It’s been quite a week in our nation’s capital, with a lot of anxiety leading up to the July 4th celebrations, and endless conversation about President Trump’s decision to highlight the four branches of the military with tanks and flyovers on the National Mall and to give a speech of his own. While extreme in comparison to celebrations of memory, it was a predictable spectacle. July 4th is an unapologetically patriotic holiday, and it always serves to highlight what we love most about our country–and we don’t all love the same things–even as we pray, in the words of our beloved anthem America, the Beautiful, that God mend our every flaw.
One of the many things I love about our country is the relationship between religious faith and public life in this country, for all its contradictions and distortions.

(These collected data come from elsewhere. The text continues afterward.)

-- pv_equiv track=rewrite | github.com/chitoperalta/rubberize | rubberize/jupyter/magics/tapload.py | _split_percent_fmt
-- ===== SOURCE A (Python) =====
-- def _split_percent_fmt(src: str) -> list[tuple[str, str]]:
--     lines = src.splitlines()
--     chunks: list[tuple[str, list[str]]] = []
--     cur_marker = ""
--     cur_body: list[str] = []
--     saw_percent = False
--
--     for line in lines:
--         # ignore leading blank lines
--         if not cur_body and line.strip() == "":
--             continue
--
--         stripped = line.lower().lstrip()
--         if stripped.startswith("# %%"):
--             # commit previous chunk
--             if cur_body or saw_percent:
--                 chunks.append((cur_marker, cur_body))
--                 cur_body = []
--
--             # parse marker: remove `# %%` and trim the rest
--             cur_marker = stripped.removeprefix("# %%").strip()
--             saw_percent = True
--         else:
--             cur_body.append(line)
--     chunks.append((cur_marker, cur_body))
--
--     return [(m, "\n".join(b).rstrip()) for m, b in chunks]
-- ===== SOURCE B (Python) =====
-- def _split_percent_fmt(src: str) -> list[tuple[str, str]]:
--     lines = src.splitlines()
--     # Single backward pass: group lines into chunks back-to-front, then format.
--     chunks = []          # (marker, body lines in reverse order), last chunk first
--     seg = []             # current chunk's lines, in reverse order
--     for line in reversed(lines):
--         s = line.lower().lstrip()
--         if s.startswith("# %%"):
--             chunks.append((s[4:].strip(), seg))
--             seg = []
--         else:
--             seg.append(line)
--     chunks.reverse()
--
--     def trim(rbody):
--         body = rbody[::-1]
--         k = 0
--         while k < len(body) and body[k].strip() == "":
--             k += 1
--         return body[k:]
--
--     lead = trim(seg)
--     out = [("", "\n".join(lead).rstrip())] if (lead or not chunks) else []
--     out.extend((m, "\n".join(trim(b)).rstrip()) for m, b in chunks)
--     return out
-- ===== Notes on version B (the rewrite author's own statement) =====
-- stated objective: alternative
-- what changed: A's forward scan with a cur_marker/cur_body/saw_percent state machine and an inline commit rule is replaced by a backward grouping pass (each '# %%' line closes the chunk accumulated after it) followed by a pure formatting step that trims leading blank lines, joins and rstrips each group and decides whether to emit the leading chunk.
import Mathlib
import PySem

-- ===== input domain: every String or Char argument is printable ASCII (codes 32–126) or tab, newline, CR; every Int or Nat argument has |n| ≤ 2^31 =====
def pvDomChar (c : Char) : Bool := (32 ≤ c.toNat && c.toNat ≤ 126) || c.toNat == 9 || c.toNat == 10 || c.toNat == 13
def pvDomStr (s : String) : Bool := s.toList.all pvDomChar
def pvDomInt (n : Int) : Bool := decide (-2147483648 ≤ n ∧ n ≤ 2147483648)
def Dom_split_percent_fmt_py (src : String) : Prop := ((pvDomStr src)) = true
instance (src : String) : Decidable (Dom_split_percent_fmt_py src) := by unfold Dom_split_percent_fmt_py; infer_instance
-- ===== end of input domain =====

-- B replaces A's forward fold (cur_marker/cur_body/saw_percent state machine with an inline commit
-- rule) by a single backward grouping pass plus a pure formatting step (objective: alternative, same cost).

-- ===== PORT A =====
-- helper: str.removeprefix (no PySem primitive) — exact: drop the prefix iff it is a prefix
def pvA_removeprefix (s p : String) : String :=
  if PySem.Str.startswith s p then String.ofList (s.toList.drop p.toList.length) else s

-- the body of A's `for line in lines` loop; state = (chunks, cur_marker, cur_body, saw_percent)
def pvA_step (st : List (String × List String) × String × List String × Bool) (line : String) :
    List (String × List String) × String × List String × Bool :=
  if st.2.2.1.isEmpty && (PySem.Str.strip line == "") then st
  else
    let stripped := PySem.Str.lstrip (PySem.Str.lower line)
    if PySem.Str.startswith stripped "# %%" then
      let committed :=
        if !st.2.2.1.isEmpty || st.2.2.2 then (st.1 ++ [(st.2.1, st.2.2.1)], ([] : List String))
        else (st.1, st.2.2.1)
      (committed.1, PySem.Str.strip (pvA_removeprefix stripped "# %%"), committed.2, true)
    else (st.1, st.2.1, st.2.2.1 ++ [line], st.2.2.2)

def split_percent_fmt_py (src : String) : List (String × String) :=
  let lines := PySem.Str.splitlines src
  let st := lines.foldl pvA_step ([], "", [], false)
  let chunks := st.1 ++ [(st.2.1, st.2.2.1)]
  chunks.map (fun mb => (mb.1, PySem.Str.rstrip (PySem.Str.join "\n" mb.2)))

-- ===== PORT B =====
-- the body of B's `for line in reversed(lines)` loop; state = (chunks, seg), both collected back-to-front
def pvB_step (st : List (String × List String) × List String) (line : String) :
    List (String × List String) × List String :=
  let s := PySem.Str.lstrip (PySem.Str.lower line)
  if PySem.Str.startswith s "# %%" then
    (st.1 ++ [(PySem.Str.strip (PySem.Str.slice s (some 4) none), st.2)], [])
  else (st.1, st.2 ++ [line])

-- B's trim: body = rbody[::-1]; the counting loop over leading blank lines + the slice body[k:] IS dropWhile (exact)
def pvB_trim (rbody : List String) : List String :=
  rbody.reverse.dropWhile (fun l => PySem.Str.strip l == "")

def split_percent_fmt_py_alt (src : String) : List (String × String) :=
  let lines := PySem.Str.splitlines src
  let st := lines.reverse.foldl pvB_step ([], [])
  let chunks := st.1.reverse
  let lead := pvB_trim st.2
  (if !lead.isEmpty || chunks.isEmpty then
     [("", PySem.Str.rstrip (PySem.Str.join "\n" lead))]
   else []) ++
  chunks.map (fun p => (p.1, PySem.Str.rstrip (PySem.Str.join "\n" (pvB_trim p.2))))

-- ===== PRECONDITION & SPEC =====
def Spec_split_percent_fmt_py (src : String) (out : List (String × String)) : Prop := out = split_percent_fmt_py_alt src
instance (src : String) (out : List (String × String)) : Decidable (Spec_split_percent_fmt_py src out) := by unfold Spec_split_percent_fmt_py; infer_instance

-- ===== CLAIM (what is proved, stated in full; the proofs are below) =====
def Claim_equal_split_percent_fmt_py : Prop := ∀ (src : String), Dom_split_percent_fmt_py src → Spec_split_percent_fmt_py src (split_percent_fmt_py src)

-- ===== LEMMAS AND PROOFS =====

def pvBlank (l : String) : Bool := PySem.Str.strip l == ""
def pvIsM (l : String) : Bool := PySem.Str.startswith (PySem.Str.lstrip (PySem.Str.lower l)) "# %%"
def pvMk (l : String) : String :=
  PySem.Str.strip (PySem.Str.slice (PySem.Str.lstrip (PySem.Str.lower l)) (some 4) none)

-- common skeleton: (leading segment, [(marker, following segment)…]) of a line list
def pvGrp : List String → List String × List (String × List String)
  | [] => ([], [])
  | l :: t =>
    let r := pvGrp t
    if pvIsM l then ([], (pvMk l, r.1) :: r.2) else (l :: r.1, r.2)

def pvBody (b s : List String) : List String := if b = [] then s.dropWhile pvBlank else b ++ s

theorem pv_lowerChar_space (c : Char) (h : PySem.Chars.isspace c = true) :
    PySem.Chars.lowerChar c = c := by
  simp only [PySem.Chars.isspace] at h
  simp only [PySem.Chars.lowerChar, PySem.Chars.isupper]
  have hv : ('A' ≤ c ∧ c ≤ 'Z') → False := by
    intro ⟨h1, h2⟩
    rw [Char.le_def, UInt32.le_iff_toNat_le] at h1 h2
    have e : c.val.toNat = c.toNat := rfl
    have ea : ('A').val.toNat = 65 := rfl
    have ez : ('Z').val.toNat = 90 := rfl
    simp at h
    omega
  split_ifs with hif
  · simp at hif; exact absurd ⟨hif.1, hif.2⟩ hv
  · rfl

theorem pv_blank_all_space (l : String) (h : pvBlank l = true) :
    ∀ c ∈ l.toList, PySem.Chars.isspace c = true := by
  have h0 : (PySem.Str.strip l).toList = [] := by
    simp only [pvBlank, beq_iff_eq] at h
    rw [h]; rfl
  rw [PySem.Str.toList_strip] at h0
  simp only [PySem.Chars.strip, PySem.Chars.rstrip, PySem.Chars.lstrip] at h0
  rw [List.reverse_eq_nil_iff, List.dropWhile_eq_nil_iff] at h0
  intro c hc
  rcases List.mem_append.1 ((List.takeWhile_append_dropWhile (p := PySem.Chars.isspace) (l := l.toList)) ▸ hc) with h1 | h1
  · exact List.mem_takeWhile_imp h1
  · exact h0 c (List.mem_reverse.2 h1)

theorem pv_blank_not_marker (l : String) (h : pvBlank l = true) : pvIsM l = false := by
  have hall := pv_blank_all_space l h
  have hnil : (PySem.Str.lstrip (PySem.Str.lower l)).toList = [] := by
    rw [PySem.Str.toList_lstrip, PySem.Str.toList_lower]
    simp only [PySem.Chars.lstrip, PySem.Chars.lower]
    rw [List.dropWhile_eq_nil_iff]
    intro x hx
    rcases List.mem_map.1 hx with ⟨c, hc, rfl⟩
    rw [pv_lowerChar_space c (hall c hc)]
    exact hall c hc
  simp only [pvIsM, PySem.Str.startswith, PySem.Chars.startswith, hnil]
  decide

theorem pv_mkA_eq (l : String) (h : pvIsM l = true) :
    PySem.Str.strip (pvA_removeprefix (PySem.Str.lstrip (PySem.Str.lower l)) "# %%") = pvMk l := by
  set s := PySem.Str.lstrip (PySem.Str.lower l) with hs
  rw [pvA_removeprefix, if_pos (by simpa [pvIsM, hs] using h)]
  unfold pvMk
  rw [← hs]
  have key : (String.ofList (s.toList.drop "# %%".toList.length)).toList
           = (PySem.Str.slice s (some 4) none).toList := by
    rw [String.toList_ofList, PySem.Str.toList_slice, PySem.Chars.slice_eq_listSlice,
        PySem.List.slice_from _ (by norm_num : (0:Int) ≤ 4)]
    have h4 : ("# %%".toList.length) = 4 := by decide
    have h4' : ((4:Int).toNat) = 4 := rfl
    rw [h4, h4']
  simp only [PySem.Str.strip, key]

theorem pv_B_fold (ls : List String) :
    ls.foldr (fun l st => pvB_step st l) ([], []) =
      (((pvGrp ls).2.map (fun p => (p.1, p.2.reverse))).reverse, (pvGrp ls).1.reverse) := by
  induction ls with
  | nil => rfl
  | cons l t ih =>
    rw [List.foldr_cons, ih]
    by_cases hm : pvIsM l = true
    all_goals
      simp [pvIsM, PySem.Str.startswith] at hm
      simp [pvB_step, pvGrp, pvMk, pvIsM, hm]

theorem pv_A_loop (ls : List String) : ∀ chunks m b saw,
    (let st := ls.foldl pvA_step (chunks, m, b, saw)
     st.1 ++ [(st.2.1, st.2.2.1)]) =
    chunks ++
      (if (pvGrp ls).2 ≠ [] ∧ pvBody b (pvGrp ls).1 = [] ∧ saw = false then []
       else [(m, pvBody b (pvGrp ls).1)]) ++
      (pvGrp ls).2.map (fun p => (p.1, p.2.dropWhile pvBlank)) := by
  induction ls with
  | nil =>
    intro chunks m b saw
    by_cases hb : b = [] <;> simp [pvGrp, pvBody, hb]
  | cons l t ih =>
    intro chunks m b saw
    simp only [List.foldl_cons]
    by_cases hm : pvIsM l = true
    · -- marker line
      have hbl : (PySem.Str.strip l == "") = false := by
        cases hbl0 : pvBlank l with
        | true => rw [pv_blank_not_marker l hbl0] at hm; exact absurd hm (by simp)
        | false => simpa [pvBlank] using hbl0
      have hm' : PySem.Chars.startswith (PySem.Chars.lstrip (PySem.Chars.lower l.toList)) ['#', ' ', '%', '%'] = true := by
        simpa [pvIsM, PySem.Str.startswith] using hm
      have hstep : pvA_step (chunks, m, b, saw) l =
          ((if !b.isEmpty || saw then (chunks ++ [(m, b)], ([] : List String)) else (chunks, b)).1,
           PySem.Str.strip (pvA_removeprefix (PySem.Str.lstrip (PySem.Str.lower l)) "# %%"),
           (if !b.isEmpty || saw then (chunks ++ [(m, b)], ([] : List String)) else (chunks, b)).2,
           true) := by
        simp [pvA_step, hbl, hm']
      rw [hstep, pv_mkA_eq l hm]
      by_cases hc : b = [] ∧ saw = false
      · have hcb : (!b.isEmpty || saw) = false := by simp [hc.1, hc.2]
        rw [hcb, if_neg (by simp)]
        have hih := ih chunks (pvMk l) b true
        rw [hc.1] at *
        rw [hih]
        simp [pvGrp, pvBody, hm, hc.2]
      · have hcb : (!b.isEmpty || saw) = true := by
          rcases not_and_or.1 hc with h | h
          · simp [h]
          · simp at h; simp [h]
        rw [hcb, if_pos rfl]
        rw [ih (chunks ++ [(m, b)]) (pvMk l) [] true]
        have hnc : ¬ ((pvGrp (l :: t)).2 ≠ [] ∧ pvBody b (pvGrp (l :: t)).1 = [] ∧ saw = false) := by
          simp only [pvGrp, hm, if_pos]
          rcases not_and_or.1 hc with h | h
          · intro hcon; exact h (by simpa [pvBody] using hcon.2.1)
          · simp at h; simp [h]
        rw [if_neg hnc]
        simp [pvGrp, pvBody, hm]
    · -- not a marker line
      have hm0 : pvIsM l = false := by simpa using hm
      by_cases hskip : b = [] ∧ pvBlank l = true
      · -- leading blank line: skipped
        have hstep : pvA_step (chunks, m, b, saw) l = (chunks, m, b, saw) := by
          simp only [pvA_step]
          rw [if_pos (by simp [hskip.1, show (PySem.Str.strip l == "") = true from hskip.2])]
        rw [hstep, ih chunks m b saw]
        have hgrp : pvGrp (l :: t) = (l :: (pvGrp t).1, (pvGrp t).2) := by
          simp [pvGrp, hm0]
        have hbody : pvBody b (pvGrp (l :: t)).1 = pvBody b (pvGrp t).1 := by
          rw [hgrp, hskip.1]
          simp only [pvBody]
          exact List.dropWhile_cons_of_pos hskip.2
        rw [hgrp] at hbody ⊢
        rw [hbody]
      · -- ordinary body line: appended
        have hstep : pvA_step (chunks, m, b, saw) l = (chunks, m, b ++ [l], saw) := by
          simp only [pvA_step]
          rw [if_neg (by
            rcases not_and_or.1 hskip with h | h
            · simp [h]
            · simp [pvBlank] at h; simp [h])]
          rw [if_neg (by simpa [pvIsM, PySem.Str.startswith] using hm0 : ¬ _)]
        rw [hstep, ih chunks m (b ++ [l]) saw]
        have hgrp : pvGrp (l :: t) = (l :: (pvGrp t).1, (pvGrp t).2) := by
          simp [pvGrp, hm0]
        rw [hgrp]
        have hbody : pvBody (b ++ [l]) (pvGrp t).1 = pvBody b (l :: (pvGrp t).1) := by
          by_cases hb : b = []
          · subst hb
            have hbl0 : pvBlank l = false := by
              cases hbl1 : pvBlank l with
              | true => exact absurd ⟨rfl, hbl1⟩ hskip
              | false => rfl
            simp [pvBody, hbl0]
          · simp [pvBody, hb, List.append_assoc]
        rw [hbody]

theorem pv_main (src : String) : split_percent_fmt_py src = split_percent_fmt_py_alt src := by
  unfold split_percent_fmt_py split_percent_fmt_py_alt
  simp only []
  set lines := PySem.Str.splitlines src with hlines
  rw [pv_A_loop lines [] "" [] false]
  rw [List.foldl_reverse]
  rw [pv_B_fold lines]
  have hpred : (fun l => PySem.Str.strip l == "") = pvBlank := by
    funext l; rfl
  simp only [pvB_trim, hpred, List.reverse_reverse]
  set s := (pvGrp lines).1
  set cs := (pvGrp lines).2
  simp only [List.nil_append, List.map_append, List.map_map]
  have hbody0 : pvBody [] s = s.dropWhile pvBlank := by simp [pvBody]
  rw [hbody0]
  by_cases hc : cs = []
  · rw [if_neg (by simp [hc]), hc]
    simp
  · by_cases hs : s.dropWhile pvBlank = []
    · rw [if_pos ⟨hc, hs, trivial⟩]
      rw [hs]
      have : (cs.map (fun p => (p.1, p.2.reverse))).isEmpty = false := by
        simp [hc]
      simp [this, Function.comp]
    · rw [if_neg (by simp [hs])]
      simp [hs, Function.comp]

-- ===== VERDICT (by name: the statement is the Claim_ definition above) =====
theorem split_percent_fmt_py_spec : Claim_equal_split_percent_fmt_py := by
  intro src _
  unfold Spec_split_percent_fmt_py
  exact pv_main src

In the United States, religious freedom is a sacred trust, and our highest spiritual aspirations are what have inspired us over the centuries to face our flaws and by the grace of God amend them.
My offering today is a mediation on the relationship between faith and public life, beginning with words read aloud in Philadelphia on July 4, 1776:
“We hold these truths to be self-evident, that all men are created equal; that they are endowed by their Creator with certain unalienable Rights, that among these are Life, Liberty and the pursuit of Happiness. –That to secure these rights, Governments are instituted among Men, deriving their just powers from the consent of the governed, –That whenever any Form of Government becomes destructive of these ends, it is the Right of the People to alter or to abolish it, and to institute new Government, laying its foundation on such principles and organizing its powers in such form, as to them shall seem most likely to effect their Safety and Happiness…We, therefore, the Representatives of the United States of America, in General Congress, Assembled, appealing to the Supreme Judge of the world for the rectitude of our intentions, do in the Name, and by the Authority of the good People of these Colonies, solemnly publish and declare, That these United Colonies are, and of Right ought to be, Free and Independent States…And for the support of this Declaration, with a firm reliance on the protection of divine Providence, we mutually pledge to each other our Lives, our Fortunes and our Sacred Honor.”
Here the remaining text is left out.